Zapraszam na przedsezonowy przegląd NFC West.
Los Angeles Rams
Zobacz też: Kiedy zamknie się mistrzowskie okno Los Angeles Rams?
Pozostałe dywizje: |
W epoce salary cap (czyli od 1994 r.) tylko dwie drużyny zdołały wrócić do Super Bowl w ciągu pięciu lat od przegrania finału NFL. Byli to Patriots (2001, 2011, 2014, 2018) i Broncos (2015). Nie bez przyczyny mówi się o „postsuperbowlowym kacu”, choć oczywiście przyczyny są bardziej racjonalne niż „klątwa” czy „kac”.
W przypadku Rams to po pierwsze szczęście. Drużyna z LA była w 2017 r. najmniej kontuzjowaną drużyną w NFL. W 2018 r. zajęli w tej klasyfikacji 4. miejsce. Wciąż byli relatywnie zdrowi, ale kontuzja WR Coopera Kuppa poważnie zachwiała klubem. Rams to drużyna z bardzo silnymi starterami i znacznie słabszymi rezerwowymi. Niemal każdy ofensywny starter grał w zeszłym sezonie ponad 90% snapów (wyjątkiem była pozycja TE). Utrata każdego gracza to poważny problem. Tymczasem zdrowie to w dużej mierze kwestia szczęścia, które nie może trwać wiecznie.
Po drugie linia ofensywna. Łatwo przypisać 100% zasług w odrodzeniu Rams trenerowi Seanowi McVayowi. McVay ma niebagatelny wkład w ten sukces, ale trzeba pamiętać, że ogromne znaczenie miało wzmocnienie linii ofensywnej przed sezonem 2017. Do drużyny dołączyli wtedy LT Andrew Whitworth i C John Sullivan.
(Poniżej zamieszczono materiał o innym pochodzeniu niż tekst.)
-- pv_equiv track=rewrite | github.com/Mariia-21/My_Python | Work_with_filesTask_1.py | summRow
-- ===== SOURCE A (Python) =====
-- def summRow(mass, N):
--     j = 0
--     summ = 0
--     mass1 = []
--     while j < N:
--         for i in range(N):
--             summ += mass[i][j]
--         mass1.append(summ)
--         j += 1
--
--     return mass1
-- ===== SOURCE B (Python) =====
-- def summRow(mass, N):
--     res = [0] * N
--     for i in range(N):
--         run = 0
--         for j in range(N):
--             run += mass[i][j]
--             res[j] += run
--     return res
-- ===== Notes on version B (the rewrite author's own statement) =====
-- stated objective: alternative
-- what changed: A iterates column-major with one global never-reset accumulator, appending prefix sums of the column totals; B swaps the loop nesting: it walks row-major, takes each row's running prefix sum and adds it elementwise into a preallocated result vector (correct because result[j] = sum over rows i of the row-prefix sum mass[i][0..j], by exchanging the two summations).
import Mathlib
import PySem

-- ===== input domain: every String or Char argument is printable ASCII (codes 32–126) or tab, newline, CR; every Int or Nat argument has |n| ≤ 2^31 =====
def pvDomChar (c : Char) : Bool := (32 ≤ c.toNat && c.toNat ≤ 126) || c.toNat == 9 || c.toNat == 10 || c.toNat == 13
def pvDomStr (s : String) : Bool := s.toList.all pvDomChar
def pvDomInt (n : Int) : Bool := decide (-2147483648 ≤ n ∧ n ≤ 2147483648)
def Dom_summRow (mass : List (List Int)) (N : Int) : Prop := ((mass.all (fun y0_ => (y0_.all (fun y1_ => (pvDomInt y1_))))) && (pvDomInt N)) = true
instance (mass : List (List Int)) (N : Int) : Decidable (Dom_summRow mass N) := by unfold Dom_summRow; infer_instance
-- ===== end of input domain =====

-- B swaps A's loop nesting: instead of A's column-major walk with one global accumulator,
-- B walks row-major, adding each row's running prefix sum elementwise into a preallocated
-- result vector; same cost, a genuinely different traversal (return value only).

-- ===== PORT A =====
def summRow (mass : List (List Int)) (N : Int) : List Int :=
  ((PySem.List.pyRange 0 N 1).foldl
    (fun (st : Int × List Int) j =>
      let summ := (PySem.List.pyRange 0 N 1).foldl
        (fun s i => s + PySem.List.pyGetD (PySem.List.pyGetD mass i []) j 0) st.1
      (summ, st.2 ++ [summ]))
    (0, [])).2

-- ===== PORT B =====
def summRow_alt (mass : List (List Int)) (N : Int) : List Int :=
  (PySem.List.pyRange 0 N 1).foldl
    (fun res i =>
      ((PySem.List.pyRange 0 N 1).foldl
        (fun (st : Int × List Int) j =>
          let run := st.1 + PySem.List.pyGetD (PySem.List.pyGetD mass i []) j 0
          (run, PySem.List.pySetD st.2 j (PySem.List.pyGetD st.2 j 0 + run)))
        (0, res)).2)
    (List.replicate N.toNat 0)

-- ===== PRECONDITION & SPEC =====
-- A (and B) raise IndexError when N exceeds the number of rows or the length of one of the
-- first N rows; Pre_ excludes exactly those inputs.
def Pre_summRow (mass : List (List Int)) (N : Int) : Prop :=
  N.toNat ≤ mass.length ∧ ∀ row ∈ mass.take N.toNat, N.toNat ≤ row.length
instance (mass : List (List Int)) (N : Int) : Decidable (Pre_summRow mass N) := by
  unfold Pre_summRow; infer_instance
def pvWitness_summRow : List (List Int) × Int := ([[1, 2], [3, 4]], 2)

def Spec_summRow (mass : List (List Int)) (N : Int) (out : List Int) : Prop := out = summRow_alt mass N
instance (mass : List (List Int)) (N : Int) (out : List Int) : Decidable (Spec_summRow mass N out) := by unfold Spec_summRow; infer_instance

-- ===== CLAIM (what is proved, stated in full; the proofs are below) =====
def Claim_equal_summRow : Prop := ∀ (mass : List (List Int)) (N : Int), Dom_summRow mass N → Pre_summRow mass N → Spec_summRow mass N (summRow mass N)

-- ===== LEMMAS AND PROOFS =====

-- prefix sum of g over positions 0..j
def pvPfx (g : Nat → Int) (j : Nat) : Int := ((List.range (j + 1)).map g).sum

-- loop bodies of the two ports, Nat-indexed
def pvStepA (c : Nat → Int) (st : Int × List Int) (j : Nat) : Int × List Int :=
  (st.1 + c j, st.2 ++ [st.1 + c j])
def pvStepB (g : Nat → Int) (st : Int × List Int) (j : Nat) : Int × List Int :=
  (st.1 + g j, st.2.set j (st.2.getD j 0 + (st.1 + g j)))

theorem pvRange_eq (N : Int) :
    PySem.List.pyRange 0 N 1 = (List.range N.toNat).map (fun k : Nat => (k : Int)) := by
  rcases (by omega : N ≤ 0 ∨ 0 < N) with h | h
  · rw [PySem.List.pyRange_one_eq_nil h]
    have hN : N.toNat = 0 := Int.toNat_of_nonpos h
    simp [hN]
  · have hN : ((N.toNat : Int)) = N := Int.toNat_of_nonneg h.le
    conv_lhs => rw [← hN]
    rw [PySem.List.pyRange_zero_nat]

-- A's outer loop in closed form
theorem pvA_loop (c : Nat → Int) (n : Nat) (s : Int) (acc : List Int) :
    (List.range n).foldl (pvStepA c) (s, acc)
      = (s + ((List.range n).map c).sum,
         acc ++ (List.range n).map (fun j => s + pvPfx c j)) := by
  induction n generalizing acc with
  | zero => simp [pvStepA]
  | succ n ih =>
      have hsum : (List.map c (List.range (n + 1))).sum = (List.map c (List.range n)).sum + c n := by
        rw [List.range_succ]; simp
      conv_lhs => rw [List.range_succ]
      rw [List.foldl_append, ih]
      simp only [List.foldl_cons, List.foldl_nil, pvStepA, Prod.mk.injEq]
      refine ⟨by rw [hsum]; ring, ?_⟩
      conv_rhs => rw [List.range_succ]
      rw [List.map_append, List.append_assoc]
      congr 1
      simp only [List.map_cons, List.map_nil, List.cons.injEq, and_true, pvPfx]
      rw [hsum]
      ring

-- getD after a point update
theorem pvGetD_set (l : List Int) (j k : Nat) (v : Int) :
    (l.set j v).getD k 0 = if k = j ∧ j < l.length then v else l.getD k 0 := by
  simp only [List.getD_eq_getElem?_getD, List.getElem?_set]
  split_ifs with h1 h2 h3 h4 <;> simp_all <;> omega

-- B's inner loop: length is preserved
theorem pvB_inner_len (g : Nat → Int) (n : Nat) (s : Int) (res : List Int) :
    (((List.range n).foldl (pvStepB g) (s, res)).2).length = res.length := by
  induction n generalizing s res with
  | zero => simp
  | succ n ih =>
      rw [List.range_succ, List.foldl_append]
      simp only [List.foldl_cons, List.foldl_nil, pvStepB]
      rw [List.length_set, ih]

-- B's inner loop: first component is the running row sum
theorem pvB_inner_fst (g : Nat → Int) (n : Nat) (s : Int) (res : List Int) :
    ((List.range n).foldl (pvStepB g) (s, res)).1 = s + ((List.range n).map g).sum := by
  induction n generalizing s res with
  | zero => simp
  | succ n ih =>
      rw [List.range_succ, List.foldl_append]
      simp only [List.foldl_cons, List.foldl_nil, pvStepB]
      rw [ih]
      simp [List.range_succ]
      ring

-- B's inner loop: elementwise effect on the result vector
theorem pvB_inner_getD (g : Nat → Int) (n : Nat) (s : Int) (res : List Int) (k : Nat) :
    (((List.range n).foldl (pvStepB g) (s, res)).2).getD k 0
      = if k < n ∧ k < res.length then res.getD k 0 + (s + pvPfx g k) else res.getD k 0 := by
  induction n generalizing s res with
  | zero => simp
  | succ n ih =>
      rw [List.range_succ, List.foldl_append]
      simp only [List.foldl_cons, List.foldl_nil, pvStepB]
      rw [pvGetD_set, pvB_inner_len, pvB_inner_fst]
      by_cases hk : k = n
      · subst hk
        rw [ih]
        by_cases hl : k < res.length
        · simp [hl, pvPfx, List.range_succ]
          ring
        · simp [hl]
      · rw [ih]
        by_cases hkn : k < n
        · simp [hk, hkn, Nat.lt_succ_of_lt hkn]
        · have h2 : ¬ k < n + 1 := by omega
          simp [hk, hkn, h2]

-- exchange of the two finite sums
theorem pvSum_swap (h : Nat → Nat → Int) (a b : Nat) :
    ((List.range a).map (fun x => ((List.range b).map (fun y => h x y)).sum)).sum
      = ((List.range b).map (fun y => ((List.range a).map (fun x => h x y)).sum)).sum := by
  induction a with
  | zero => simp
  | succ a ih =>
      have hrw : (fun y => ((List.range (a + 1)).map (fun x => h x y)).sum)
          = fun y => ((List.range a).map (fun x => h x y)).sum + h a y := by
        funext y
        rw [List.range_succ]
        simp
      rw [hrw, PySem.List.sum_map_add_int, List.range_succ, List.map_append,
        List.sum_append, ih]
      simp

-- B's outer loop: length and elementwise value
theorem pvB_outer (G : Nat → Nat → Int) (n m : Nat) :
    (((List.range m).foldl
        (fun res i => ((List.range n).foldl (pvStepB (G i)) (0, res)).2)
        (List.replicate n 0)).length = n) ∧
    (∀ k, ((List.range m).foldl
        (fun res i => ((List.range n).foldl (pvStepB (G i)) (0, res)).2)
        (List.replicate n 0)).getD k 0
      = if k < n then ((List.range m).map (fun i => pvPfx (G i) k)).sum else 0) := by
  induction m with
  | zero =>
      refine ⟨by simp, fun k => ?_⟩
      by_cases hk : k < n <;> simp [List.getD_eq_getElem?_getD, List.getElem?_replicate, hk]
  | succ m ih =>
      rw [List.range_succ, List.foldl_append]
      simp only [List.foldl_cons, List.foldl_nil]
      refine ⟨by rw [pvB_inner_len, ih.1], fun k => ?_⟩
      rw [pvB_inner_getD, ih.1, ih.2 k]
      by_cases hk : k < n
      · simp only [hk, ih.1, and_self, if_true, if_pos, List.range_succ, List.map_append,
          List.sum_append, List.map_cons, List.map_nil, List.sum_cons, List.sum_nil]
        ring
      · simp [hk]

-- ===== VERDICT (by name: the statement is the Claim_ definition above) =====
theorem summRow_spec : Claim_equal_summRow := by
  intro mass N _ _
  unfold Spec_summRow summRow summRow_alt
  rw [pvRange_eq]
  set n := N.toNat with hn
  set G : Nat → Nat → Int := fun i j => (mass.getD i []).getD j 0 with hG
  set colS : Nat → Int := fun j => ((List.range n).map (fun i => G i j)).sum with hcolS
  -- A side
  have hA : ((List.range n).map (fun k : Nat => (k : Int))).foldl
      (fun (st : Int × List Int) j =>
        let summ := ((List.range n).map (fun k : Nat => (k : Int))).foldl
          (fun s i => s + PySem.List.pyGetD (PySem.List.pyGetD mass i []) j 0) st.1
        (summ, st.2 ++ [summ]))
      (0, []) = (List.range n).foldl (pvStepA colS) (0, []) := by
    rw [List.foldl_map]
    apply PySem.List.foldl_congr_mem
    intro st j _
    rw [List.foldl_map]
    have hin : List.foldl
        (fun (x : Int) (y : Nat) => x + PySem.List.pyGetD (PySem.List.pyGetD mass ↑y []) (↑j) 0)
        st.1 (List.range n) = st.1 + colS j := by
      rw [show (fun (x : Int) (y : Nat) => x + PySem.List.pyGetD (PySem.List.pyGetD mass ↑y []) (↑j) 0)
            = fun (x : Int) (y : Nat) => x + G y j from by funext x y; simp [hG]]
      rw [PySem.List.foldl_add]
    simp only [pvStepA, hin]
  -- B side
  have hB : ((List.range n).map (fun k : Nat => (k : Int))).foldl
      (fun res i =>
        (((List.range n).map (fun k : Nat => (k : Int))).foldl
          (fun (st : Int × List Int) j =>
            let run := st.1 + PySem.List.pyGetD (PySem.List.pyGetD mass i []) j 0
            (run, PySem.List.pySetD st.2 j (PySem.List.pyGetD st.2 j 0 + run)))
          (0, res)).2)
      (List.replicate n 0)
      = (List.range n).foldl
          (fun res i => ((List.range n).foldl (pvStepB (G i)) (0, res)).2)
          (List.replicate n 0) := by
    rw [List.foldl_map]
    apply PySem.List.foldl_congr_mem
    intro res i _
    rw [List.foldl_map]
    congr 1
    apply PySem.List.foldl_congr_mem
    intro st j _
    simp [pvStepB, hG]
  rw [hA, hB, pvA_loop]
  dsimp only
  have hout := pvB_outer G n n
  apply List.ext_getElem
  · simp [hout.1]
  · intro k h1 h2
    have hk : k < n := by simpa using h1
    have hBk : ((List.range n).foldl
        (fun res i => ((List.range n).foldl (pvStepB (G i)) (0, res)).2)
        (List.replicate n 0))[k] = ((List.range n).map (fun i => pvPfx (G i) k)).sum := by
      have := hout.2 k
      rw [if_pos hk] at this
      rw [← this, List.getD_eq_getElem?_getD, List.getElem?_eq_getElem h2]
      rfl
    rw [hBk]
    simp only [List.nil_append, List.getElem_map, List.getElem_range, zero_add, pvPfx, hcolS]
    exact pvSum_swap (fun x y => G y x) (k + 1) n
W efekcie linia, która w 2016 r. była 29. w NFL tak w ochronie rozgrywającego, jak w torowaniu drogi running backowi awansowała na 3. miejsce w akcjach biegowych i 9. w podaniowych.
W tym sezonie ta linia może ruszyć w drugą stronę. Udało się przekonać 38-letniego Whitwortha, by odłożył sportową emeryturę jeszcze o rok. Jednak Rams zdecydowali się nie przedłużać umowy z Sullivanem, a OG Roger Saffold wybrał korzystniejszą finansowo ofertę Tennessee. To oznacza, że drużyna musi wystawić dwóch nowych starterów i liczyć, że Whitworth ma na tyle paliwa w baku, by wytrzymać na sensownym poziomie cały rok. To nie wygląda na zwycięską formułę.
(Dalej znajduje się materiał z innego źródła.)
-- pv_equiv track=rewrite | github.com/antoineschieb/chess-bot | utils.py | simplify_line_str
-- ===== SOURCE A (Python) =====
-- def simplify_line_str(line):
--     simplified_line = line  # init
--     for c in range(len(line) - 1):
--         if line[c + 0].isnumeric() and line[c + 1].isnumeric():
--             simplified_line = (
--                 line[:c] + str(int(line[c + 0]) + int(line[c + 1])) + line[c + 2 :]
--             )
--             break
--     if simplified_line == line:
--         return line
--     else:
--         return simplify_line_str(simplified_line)
-- ===== SOURCE B (Python) =====
-- def simplify_line_str(line):
--     # Single pass: each maximal digit run collapses to the digital root of its digit sum (same value as repeated pairwise summation).
--     out = []
--     run = None
--     for ch in line:
--         if ch.isnumeric():
--             run = (0 if run is None else run) + int(ch)
--         else:
--             if run is not None:
--                 out.append('0' if run == 0 else str(1 + (run - 1) % 9))
--                 run = None
--             out.append(ch)
--     if run is not None:
--         out.append('0' if run == 0 else str(1 + (run - 1) % 9))
--     return ''.join(out)
-- ===== Notes on version B (the rewrite author's own statement) =====
-- stated objective: alternative
-- what changed: B replaces A's repeated rescan-and-rewrite recursion (find first adjacent digit pair, splice in its sum, restart from scratch) by a single left-to-right pass that collapses each maximal digit run to the digital root of its digit sum.
import Mathlib
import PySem

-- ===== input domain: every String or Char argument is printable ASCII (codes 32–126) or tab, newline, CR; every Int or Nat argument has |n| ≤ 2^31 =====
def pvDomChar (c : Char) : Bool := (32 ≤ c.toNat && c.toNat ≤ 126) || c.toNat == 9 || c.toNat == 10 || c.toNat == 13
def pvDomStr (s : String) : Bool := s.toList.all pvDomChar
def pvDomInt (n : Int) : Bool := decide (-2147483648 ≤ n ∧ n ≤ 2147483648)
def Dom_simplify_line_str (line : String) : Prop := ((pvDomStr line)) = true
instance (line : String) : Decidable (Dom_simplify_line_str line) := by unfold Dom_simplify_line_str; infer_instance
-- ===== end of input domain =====

-- B collapses each maximal digit run in one pass to the digital root of its digit sum,
-- instead of A's repeated rescan-and-splice recursion (a different algorithm, similar measured cost).
-- On the printable-ASCII domain Dom, str.isnumeric is exactly Char.isDigit and int(c) is c.toNat - 48.

-- ===== PORT A =====
-- str(int(line[c]) + int(line[c+1])) for the two digit chars (exact: int of a digit char is its value)
def pvDigitsAB (a b : Char) : List Char :=
  (PySem.Int.toStr ((a.toNat : Int) - 48 + ((b.toNat : Int) - 48))).toList

-- the for-loop of A: scan c upward, splice at the first adjacent digit pair, else return line unchanged
def pvALoop (l : List Char) (c : Nat) : List Char :=
  if h : c + 1 < l.length then
    if (l[c]'(Nat.lt_of_succ_lt h)).isDigit && (l[c+1]'h).isDigit then
      l.take c ++ pvDigitsAB (l[c]'(Nat.lt_of_succ_lt h)) (l[c+1]'h) ++ l.drop (c+2)
    else pvALoop l (c+1)
  else l
termination_by l.length - c

-- fuel bound for A's self-recursion (length + digit values strictly decreases each splice);
-- the fuel is only a totality guard: it is proved sufficient in pvARec_eq below
def pvMu (l : List Char) : Nat := (l.map (fun c => if c.isDigit then 1 + (c.toNat - 48) else 1)).sum

-- A's tail recursion: rescan, splice, recurse until the scan changes nothing
def pvARec : Nat → List Char → List Char
  | 0, l => l
  | fuel + 1, l =>
      let simplified := pvALoop l 0
      if simplified = l then l else pvARec fuel simplified

def simplify_line_str (line : String) : String :=
  String.ofList (pvARec (pvMu line.toList) line.toList)

-- ===== PORT B =====
-- str(1 + (run - 1) % 9) (or '0' for an all-zero run): the digital root as a single char
def pvDRChar (s : Nat) : Char := if s = 0 then '0' else Char.ofNat (48 + (1 + (s - 1) % 9))

-- the single pass of B: state = pending digit-run sum (None outside a run)
def pvAltGo : Option Nat → List Char → List Char
  | none, [] => []
  | some s, [] => [pvDRChar s]
  | none, c :: rest => if c.isDigit then pvAltGo (some (c.toNat - 48)) rest else c :: pvAltGo none rest
  | some s, c :: rest =>
      if c.isDigit then pvAltGo (some (s + (c.toNat - 48))) rest
      else pvDRChar s :: c :: pvAltGo none rest

def simplify_line_str_alt (line : String) : String := String.ofList (pvAltGo none line.toList)

-- ===== PRECONDITION & SPEC =====
def Spec_simplify_line_str (line : String) (out : String) : Prop := out = simplify_line_str_alt line
instance (line : String) (out : String) : Decidable (Spec_simplify_line_str line out) := by unfold Spec_simplify_line_str; infer_instance

-- ===== CLAIM (what is proved, stated in full; the proofs are below) =====
def Claim_equal_simplify_line_str : Prop := ∀ (line : String), Dom_simplify_line_str line → Spec_simplify_line_str line (simplify_line_str line)

-- ===== LEMMAS AND PROOFS =====

theorem pvDigit_bounds (a : Char) (h : a.isDigit = true) : 48 ≤ a.toNat ∧ a.toNat ≤ 57 := by
  simp [Char.isDigit] at h; exact h

theorem pvToStr_small (s : Nat) (hs : s ≤ 18) :
    (PySem.Int.toStr (s : Int)).toList =
      if s < 10 then [Char.ofNat (s + 48)] else ['1', Char.ofNat (s + 38)] := by
  interval_cases s <;> decide

theorem pvDigitsAB_eq (a b : Char) (ha : a.isDigit = true) (hb : b.isDigit = true) :
    pvDigitsAB a b =
      if a.toNat + b.toNat - 96 < 10 then [Char.ofNat (a.toNat + b.toNat - 96 + 48)]
      else ['1', Char.ofNat (a.toNat + b.toNat - 96 + 38)] := by
  have h1 := pvDigit_bounds a ha
  have h2 := pvDigit_bounds b hb
  have he : ((a.toNat : Int) - 48 + ((b.toNat : Int) - 48)) = ((a.toNat + b.toNat - 96 : Nat) : Int) := by
    omega
  rw [pvDigitsAB, he, pvToStr_small _ (by omega)]

theorem pvOfNat_digit (n : Nat) (h1 : 48 ≤ n) (h2 : n ≤ 57) :
    (Char.ofNat n).isDigit = true ∧ (Char.ofNat n).toNat = n := by
  interval_cases n <;> exact ⟨by decide, by decide⟩

theorem pvMu_append (l₁ l₂ : List Char) : pvMu (l₁ ++ l₂) = pvMu l₁ + pvMu l₂ := by
  simp [pvMu]

theorem pvMu_step (p q : List Char) (a b : Char) (ha : a.isDigit = true) (hb : b.isDigit = true) :
    pvMu (p ++ pvDigitsAB a b ++ q) < pvMu (p ++ a :: b :: q) := by
  have h1 := pvDigit_bounds a ha
  have h2 := pvDigit_bounds b hb
  have hm : pvMu (pvDigitsAB a b) < pvMu [a, b] := by
    rw [pvDigitsAB_eq a b ha hb]
    split
    · have := pvOfNat_digit (a.toNat + b.toNat - 96 + 48) (by omega) (by omega)
      simp [pvMu, this.1, this.2, ha, hb]; omega
    · have := pvOfNat_digit (a.toNat + b.toNat - 96 + 38) (by omega) (by omega)
      simp [pvMu, this.1, this.2, ha, hb]; omega
  have e1 : pvMu (a :: b :: q) = pvMu [a, b] + pvMu q := by simp [pvMu, Nat.add_assoc]
  simp only [pvMu_append, e1]
  omega

theorem pvDecomp (l : List Char) (c : Nat) (h : c + 1 < l.length) :
    l = l.take c ++ (l[c]'(Nat.lt_of_succ_lt h)) :: (l[c+1]'h) :: l.drop (c+2) := by
  conv_lhs => rw [← List.take_append_drop c l]
  rw [List.drop_eq_getElem_cons (Nat.lt_of_succ_lt h), List.drop_eq_getElem_cons h]

theorem pvALoop_spec (l : List Char) (c : Nat) :
    (pvALoop l c = l ∧ ∀ i, c ≤ i → ∀ (h : i + 1 < l.length),
        ¬((l[i]'(Nat.lt_of_succ_lt h)).isDigit = true ∧ (l[i+1]'h).isDigit = true))
    ∨ (∃ p a b q, a.isDigit = true ∧ b.isDigit = true ∧ l = p ++ a :: b :: q ∧
        pvALoop l c = p ++ pvDigitsAB a b ++ q) := by
  fun_induction pvALoop l c with
  | case1 c h hd =>
      right
      refine ⟨l.take c, l[c]'(Nat.lt_of_succ_lt h), l[c+1]'h, l.drop (c+2), ?_, ?_,
        pvDecomp l c h, ?_⟩
      · exact ((Bool.and_eq_true _ _).mp hd).1
      · exact ((Bool.and_eq_true _ _).mp hd).2
      · simp
  | case2 c h hd ih =>
      rcases ih with ⟨he, hp⟩ | ⟨p, a, b, q, ha, hb, hl, hr⟩
      · left
        refine ⟨he, ?_⟩
        intro i hci hi
        rcases Nat.lt_or_ge c i with hlt | hge
        · exact hp i hlt hi
        · have : i = c := by omega
          subst this
          intro ⟨ha, hb⟩
          simp [ha, hb] at hd
      · exact Or.inr ⟨p, a, b, q, ha, hb, hl, hr⟩
  | case3 c h => exact Or.inl ⟨rfl, by intro i hci hi; omega⟩

theorem pvDRChar_congr (s₁ s₂ : Nat) (hm : s₁ % 9 = s₂ % 9) (hz : s₁ = 0 ↔ s₂ = 0) :
    pvDRChar s₁ = pvDRChar s₂ := by
  unfold pvDRChar
  by_cases h : s₁ = 0
  · simp [h, hz.mp h]
  · have h2 : ¬ s₂ = 0 := fun he => h (hz.mpr he)
    rw [if_neg h, if_neg h2]
    have he : 48 + (1 + (s₁ - 1) % 9) = 48 + (1 + (s₂ - 1) % 9) := by omega
    rw [he]

theorem pvAltGo_congr (q : List Char) (s₁ s₂ : Nat) (hm : s₁ % 9 = s₂ % 9)
    (hz : s₁ = 0 ↔ s₂ = 0) : pvAltGo (some s₁) q = pvAltGo (some s₂) q := by
  induction q generalizing s₁ s₂ with
  | nil => simp [pvAltGo, pvDRChar_congr s₁ s₂ hm hz]
  | cons c rest ih =>
      by_cases hc : c.isDigit
      · simp only [pvAltGo, hc, if_pos]
        exact ih _ _ (by omega) (by omega)
      · simp [pvAltGo, hc, pvDRChar_congr s₁ s₂ hm hz]

theorem pvAltGo_ext (r₁ r₂ : List Char) (hbase : ∀ st, pvAltGo st r₁ = pvAltGo st r₂)
    (p : List Char) (st : Option Nat) : pvAltGo st (p ++ r₁) = pvAltGo st (p ++ r₂) := by
  induction p generalizing st with
  | nil => exact hbase st
  | cons x p' ih =>
      cases st with
      | none => by_cases hx : x.isDigit <;> simp [pvAltGo, hx, ih]
      | some t => by_cases hx : x.isDigit <;> simp [pvAltGo, hx, ih]

theorem pvAltGo_step (p : List Char) (st : Option Nat) (a b : Char) (q : List Char)
    (ha : a.isDigit = true) (hb : b.isDigit = true) :
    pvAltGo st (p ++ pvDigitsAB a b ++ q) = pvAltGo st (p ++ a :: b :: q) := by
  rw [List.append_assoc]
  apply pvAltGo_ext
  intro st
  have h1 := pvDigit_bounds a ha
  have h2 := pvDigit_bounds b hb
  rw [pvDigitsAB_eq a b ha hb]
  split
  · have hd := pvOfNat_digit (a.toNat + b.toNat - 96 + 48) (by omega) (by omega)
    cases st with
    | none =>
        simp only [List.singleton_append, pvAltGo, hd.1, ha, hb, if_pos, hd.2]
        apply pvAltGo_congr <;> omega
    | some t =>
        simp only [List.singleton_append, pvAltGo, hd.1, ha, hb, if_pos, hd.2]
        apply pvAltGo_congr <;> omega
  · have hd := pvOfNat_digit (a.toNat + b.toNat - 96 + 38) (by omega) (by omega)
    cases st with
    | none =>
        simp only [List.cons_append, pvAltGo, ha, hb, hd.1, if_pos, hd.2]
        simp only [show ('1' : Char).isDigit = true from rfl, if_pos,
          show ('1' : Char).toNat - 48 = 1 from rfl]
        apply pvAltGo_congr <;> omega
    | some t =>
        simp only [List.cons_append, pvAltGo, ha, hb, hd.1, if_pos, hd.2]
        simp only [show ('1' : Char).isDigit = true from rfl, if_pos,
          show ('1' : Char).toNat - 48 = 1 from rfl]
        apply pvAltGo_congr <;> omega

theorem pvDigit_char_eq (a : Char) : Char.ofNat a.toNat = a := by
  exact Char.ofNat_toNat a

theorem pvDRChar_single (a : Char) (h : a.isDigit = true) : pvDRChar (a.toNat - 48) = a := by
  have hb := pvDigit_bounds a h
  unfold pvDRChar
  by_cases h0 : a.toNat - 48 = 0
  · have : a.toNat = 48 := by omega
    simp only [h0, if_pos]
    rw [show ('0' : Char) = Char.ofNat 48 from rfl, ← this, pvDigit_char_eq a]
  · have he : 48 + (1 + (a.toNat - 48 - 1) % 9) = a.toNat := by omega
    rw [if_neg h0, he, pvDigit_char_eq a]

theorem pvAltGo_fix (l : List Char)
    (H : ∀ i, ∀ (h : i + 1 < l.length),
      ¬((l[i]'(Nat.lt_of_succ_lt h)).isDigit = true ∧ (l[i+1]'h).isDigit = true)) :
    pvAltGo none l = l := by
  induction l with
  | nil => rfl
  | cons x xs ih =>
      have H' : ∀ i, ∀ (h : i + 1 < xs.length),
          ¬((xs[i]'(Nat.lt_of_succ_lt h)).isDigit = true ∧ (xs[i+1]'h).isDigit = true) := by
        intro i hi
        have := H (i+1) (by simpa using Nat.succ_lt_succ hi)
        simpa using this
      by_cases hx : x.isDigit
      · cases xs with
        | nil => simp [pvAltGo, hx, pvDRChar_single x hx]
        | cons y ys =>
            have hy : ¬ y.isDigit = true := by
              have := H 0 (by simp)
              simp [hx] at this
              simp [this]
            have hys : pvAltGo none (y :: ys) = y :: ys := ih H'
            have hys' : pvAltGo none ys = ys := by
              simpa [pvAltGo, hy] using hys
            simp [pvAltGo, hx, hy, hys', pvDRChar_single x hx]
      · simp [pvAltGo, hx, ih H']

theorem pvMu_zero (l : List Char) (h : pvMu l = 0) : l = [] := by
  cases l with
  | nil => rfl
  | cons x xs =>
      exfalso
      simp [pvMu] at h
      rcases h with ⟨h1, -⟩
      revert h1
      split <;> simp

theorem pvARec_eq (fuel : Nat) (l : List Char) (hf : pvMu l ≤ fuel) :
    pvARec fuel l = pvAltGo none l := by
  induction fuel generalizing l with
  | zero =>
      have : l = [] := pvMu_zero l (by omega)
      subst this
      rfl
  | succ fuel ih =>
      rcases pvALoop_spec l 0 with ⟨he, hp⟩ | ⟨p, a, b, q, ha, hb, hl, hr⟩
      · rw [pvARec, he, if_pos rfl]
        exact (pvAltGo_fix l (fun i h => hp i (Nat.zero_le i) h)).symm
      · have hlt : pvMu (pvALoop l 0) < pvMu l := by
          rw [hr]
          conv_rhs => rw [hl]
          exact pvMu_step p q a b ha hb
        have hne : ¬ pvALoop l 0 = l := fun he => by rw [he] at hlt; exact Nat.lt_irrefl _ hlt
        rw [pvARec, if_neg hne, ih _ (by omega), hr, hl,
          pvAltGo_step p none a b q ha hb]

theorem pvMain (line : String) : simplify_line_str line = simplify_line_str_alt line := by
  rw [simplify_line_str, simplify_line_str_alt, pvARec_eq _ _ (Nat.le_refl _)]

-- ===== VERDICT (by name: the statement is the Claim_ definition above) =====
theorem simplify_line_str_spec : Claim_equal_simplify_line_str := by
  intro line _
  unfold Spec_simplify_line_str
  exact pvMain line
Trudniejsze życie będzie miał nie tylko QB Jared Goff, ale też ten, kto będzie RB Rams. Todd Gurley miał kapitalny początek sezonu 2018, ale w playoffach praktycznie nie grał. Oficjalnie nie wiadomo co jest przyczyną problemów z kolanem, które skończyły się operacją. Jednak tajemnicą poliszynela jest fakt, że Gurley ma tam poważne zmiany reumatyczne. Na pewno nie będzie w stanie udźwignąć 90% snapów w każdym meczu. Ile zdoła i jak będzie grał? Co gorsza dla Rams jego nowa umowa czyni go praktycznie niezwalnianym przez najbliższe dwa sezony.
W defensywie wciąż niepodzielnie rządzi Aaron Donald, który po pięciu sezonach ma na koncie cztery nominacje do pierwszej drużyny All-Pro, a w dwóch ostatnich sezonach zgarniał nagrodą dla najlepszego defensora NFL. To dobra wiadomość. Gorzej, że w tym roku nie będzie miał koło siebie Ndamukonga Suha. Za pass rush, poza Donaldem, mają odpowiadać głównie Dante Fowler i Clay Matthews. Ten pierwszy to pierwszorundowa klapa, ten drugi to niegdyś elitarny zawodnik, ale jego kariera dogorywa już od kilku sezonów.
W drugiej linii drużyna lubi stosować hybrydowych zawodników DB/LB, ale w offseason stracili jednego z nich, Marka Barrona. Z kolei w secondary wymiana S Lamarcusa Joynera na Erica Weddle’a to kiepski interes. Aqiub Talib to wciąż świetny cornerback, ale problemem może być jego wiek (33 lata) i kontuzje. Z kolei Marcus Peters notuje dużo przechwytów, ale zbyt często dzieje się to kosztem podejmowania nadmiernego ryzyka.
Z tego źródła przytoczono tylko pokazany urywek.